Eklat auf der Bayer-Hauptversammlung. Noch nie haben Aktionäre dem CEO eines Dax-Konzerns die Entlastung verweigert. Bis zu diesem Zeitpunkt. 55 Prozent stimmen dagegen. Eine öffentliche Bloßstellung für Werner Baumann. Die Anzahl der Klagen in Zusammenhang mit Glyphosat sind derweil auf über 13.000 gestiegen. In einem weiteren Verfahren muss Bayer 80 Millionen Euro Schadenersatz und Strafe zahlen. An der Börse ist Bayer nun weniger wert, als die Monsanto-Übernahme schwer war.

Februar 2020

Ausnahmsweise ist mal nicht ein Düngemittel schuld an fallenden Kursen. Es ist die Corona-Pandemie, die die zuvor zaghafte Erholung der Bayer-Aktie im Keim erstickt und die Papiere schlussendlich noch weiter abstürzen lässt.

Juni 2023

Die Bayer-Aktie dümpelt vor sich hin. Es fehlt an Wachstumsfantasie, eine schwächelnde Weltwirtschaft belastet die Ergebnisse im Agrarbereich, in der Pharmasparte fehlt es an Innovationen. Für weitere Glyphosat-Klagen wird Milliarde um Milliarde zurückgelegt. Werner Baumann verlässt die Konzernspitze vorzeitig. Bill Anderson soll den Konzern zurück zu alter Stärke führen. Investoren fordern eine Aufspaltung, bekommen nun aber vorerst nur die nächste Umstrukturierung, inklusive erneutem Stellenabbau.

November 2023

Bayer kommt nicht zur Ruhe. Und so kann der neue CEO auch nicht in Ruhe aufräumen. Im Herbst 2023 bricht die Bayer-Aktie an einem Tag um über 18 Prozent ein, weil der große Hoffnungsträger der Pharmasparte, der Gerinnungshemmer Asundexian, in der entscheidenden klinischen Studie floppt. Derweil laufen die Patente auf die aktuellen Gewinnbringer Xarelto, ebenfalls ein Gerinnungshemmer, und Eylea, ein Augenmedikament, Schritt für Schritt aus, womit in der Folge günstige Nachahmer-Produkte auf den Markt schießen. Fast gleichzeitig schlechte Nachrichten von der Glyphosat-Front: Bayer soll in Missouri 1,5 Milliarden Dollar an drei Landwirte zahlen, die den Unkrautvernichter Roundup benutzten und an Krebs erkrankten.

März 2024

Aus dem einst wertvollsten Dax-Unternehmen ist ein schwerkranker Börsen-Patient geworden.

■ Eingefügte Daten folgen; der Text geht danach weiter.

-- pv_equiv track=rewrite | github.com/cdmismatch/cdmismatch | code/obsolete_compare_cd.py | CompressTrace
-- ===== SOURCE A (Python) =====
-- def CompressTrace(trace_list, ip_list): #如果是MOAS，要求不同AS之间按字母排序
--     loop_flag = False
--     new_list = []
--     pre_hop = ''
--     trace_to_ip_info = {}
--     for i in range(0, len(trace_list)):
--         hop = trace_list[i]
--         if hop != pre_hop:
--             if hop != '*' and hop != '?' and hop != '<>' and hop in new_list:
--                 for elem in new_list[new_list.index(hop) + 1:]:
--                     if elem != '*' and elem != '?' and elem != '<>':
--                         loop_flag = True
--             new_list.append(hop)
--             pre_hop = hop
--         if hop not in trace_to_ip_info.keys():
--             trace_to_ip_info[hop] = []
--         if ip_list[i] not in trace_to_ip_info[hop]:
--             trace_to_ip_info[hop].append(ip_list[i]) #ip要保持有序，后面miss bgp hop的时候用到
--     return (new_list, trace_to_ip_info, loop_flag)
-- ===== SOURCE B (Python) =====
-- def CompressTrace(trace_list, ip_list):
--     # One pass: first-occurrence counters replace the 'in new_list'/'.index' scans,
--     # and a per-hop set replaces the 'ip in list' scan.
--     loop_flag = False
--     new_list = []
--     pre_hop = ''
--     info = {}          # hop -> ordered list of its IPs
--     seen = {}          # hop -> set of the IPs already in info[hop]
--     first_cnt = {}     # non-wildcard hop -> # non-wildcards in new_list just after its first append
--     nonwild_total = 0  # # non-wildcards currently in new_list
--     for hop, ip in zip(trace_list, ip_list):
--         wild = hop in ('*', '?', '<>')
--         if hop != pre_hop:
--             if not wild:
--                 if hop in first_cnt:
--                     if first_cnt[hop] < nonwild_total:
--                         loop_flag = True
--                 else:
--                     first_cnt[hop] = nonwild_total + 1
--                 nonwild_total += 1
--             new_list.append(hop)
--             pre_hop = hop
--         if hop not in info:
--             info[hop] = []
--             seen[hop] = set()
--         if ip not in seen[hop]:
--             seen[hop].add(ip)
--             info[hop].append(ip)
--     return (new_list, info, loop_flag)
-- ===== Notes on version B (the rewrite author's own statement) =====
-- stated objective: faster
-- what changed: Replaced A's repeated scans (hop in new_list, new_list.index plus the inner suffix loop, and 'ip in list') by a single pass that keeps a dict of per-hop non-wildcard prefix counts plus a running non-wildcard counter for loop detection, and a per-hop set for IP dedup.
import Mathlib
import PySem

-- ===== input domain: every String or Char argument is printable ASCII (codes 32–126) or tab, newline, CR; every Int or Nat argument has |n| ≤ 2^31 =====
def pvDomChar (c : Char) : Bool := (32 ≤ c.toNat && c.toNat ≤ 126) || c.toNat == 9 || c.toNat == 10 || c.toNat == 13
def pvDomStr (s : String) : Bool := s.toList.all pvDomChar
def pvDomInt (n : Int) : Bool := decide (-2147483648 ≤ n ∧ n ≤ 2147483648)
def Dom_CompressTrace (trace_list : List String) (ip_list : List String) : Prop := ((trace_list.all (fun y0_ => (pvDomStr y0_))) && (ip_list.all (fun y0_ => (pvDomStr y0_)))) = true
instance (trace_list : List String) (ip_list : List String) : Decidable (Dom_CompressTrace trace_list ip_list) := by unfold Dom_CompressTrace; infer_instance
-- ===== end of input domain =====

-- B replaces A's quadratic rescans (membership/index in new_list, inner suffix loop, 'ip in list')
-- by one pass with first-occurrence non-wildcard counts and a per-hop IP set (objective: faster).


-- ===== PORT A =====
abbrev CTStA := Bool × List String × String × PySem.Dict String (List String)

def CompressTraceStepA (st : CTStA) (hop ipv : String) : CTStA :=
  let lf := st.1
  let nl := st.2.1
  let ph := st.2.2.1
  let d := st.2.2.2
  let s1 : Bool × List String × String :=
    if hop ≠ ph then
      let lf :=
        if hop ≠ "*" ∧ hop ≠ "?" ∧ hop ≠ "<>" ∧ hop ∈ nl then
          (PySem.List.slice nl (some ((((PySem.List.index? nl hop).getD 0 : Nat) : Int) + 1)) none).foldl
            (fun lf elem => if elem ≠ "*" ∧ elem ≠ "?" ∧ elem ≠ "<>" then true else lf) lf
        else lf
      (lf, nl ++ [hop], hop)
    else (lf, nl, ph)
  let d := if ¬ d.contains hop then d.insert hop [] else d
  let d := if ipv ∉ d.getD hop [] then d.modify hop [] (fun l => l ++ [ipv]) else d
  (s1.1, s1.2.1, s1.2.2, d)

def CompressTrace (trace_list : List String) (ip_list : List String) : List String × (List (String × List String)) × Bool :=
  let st := (PySem.List.pyRange 0 (trace_list.length : Int) 1).foldl
    (fun st i => CompressTraceStepA st (PySem.List.pyGetD trace_list i "") (PySem.List.pyGetD ip_list i ""))
    (false, [], "", PySem.Dict.empty)
  (st.2.1, st.2.2.2.items, st.1)

-- ===== PORT B =====
abbrev CTStB := Bool × List String × String × PySem.Dict String (List String) × PySem.Dict String (PySem.Set String) × PySem.Dict String Nat × Nat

Die Verschuldung ist hoch, die Zahl unbearbeiteter Glyphosat-Klagen liegt bei 52.000. Die von einigen Investoren erhoffte Aufspaltung des Konzerns ist erst einmal vom Tisch. Eine Bayer-Aktie kostet nur noch knapp 26 Euro und droht aus dem Euro Stoxx 50 zu fliegen. Die Marktkapitalisierung liegt gerade mal noch bei 25,4 Milliarden Euro. Die Dividende wurde eingekürzt. Bislang gelöste Probleme: null.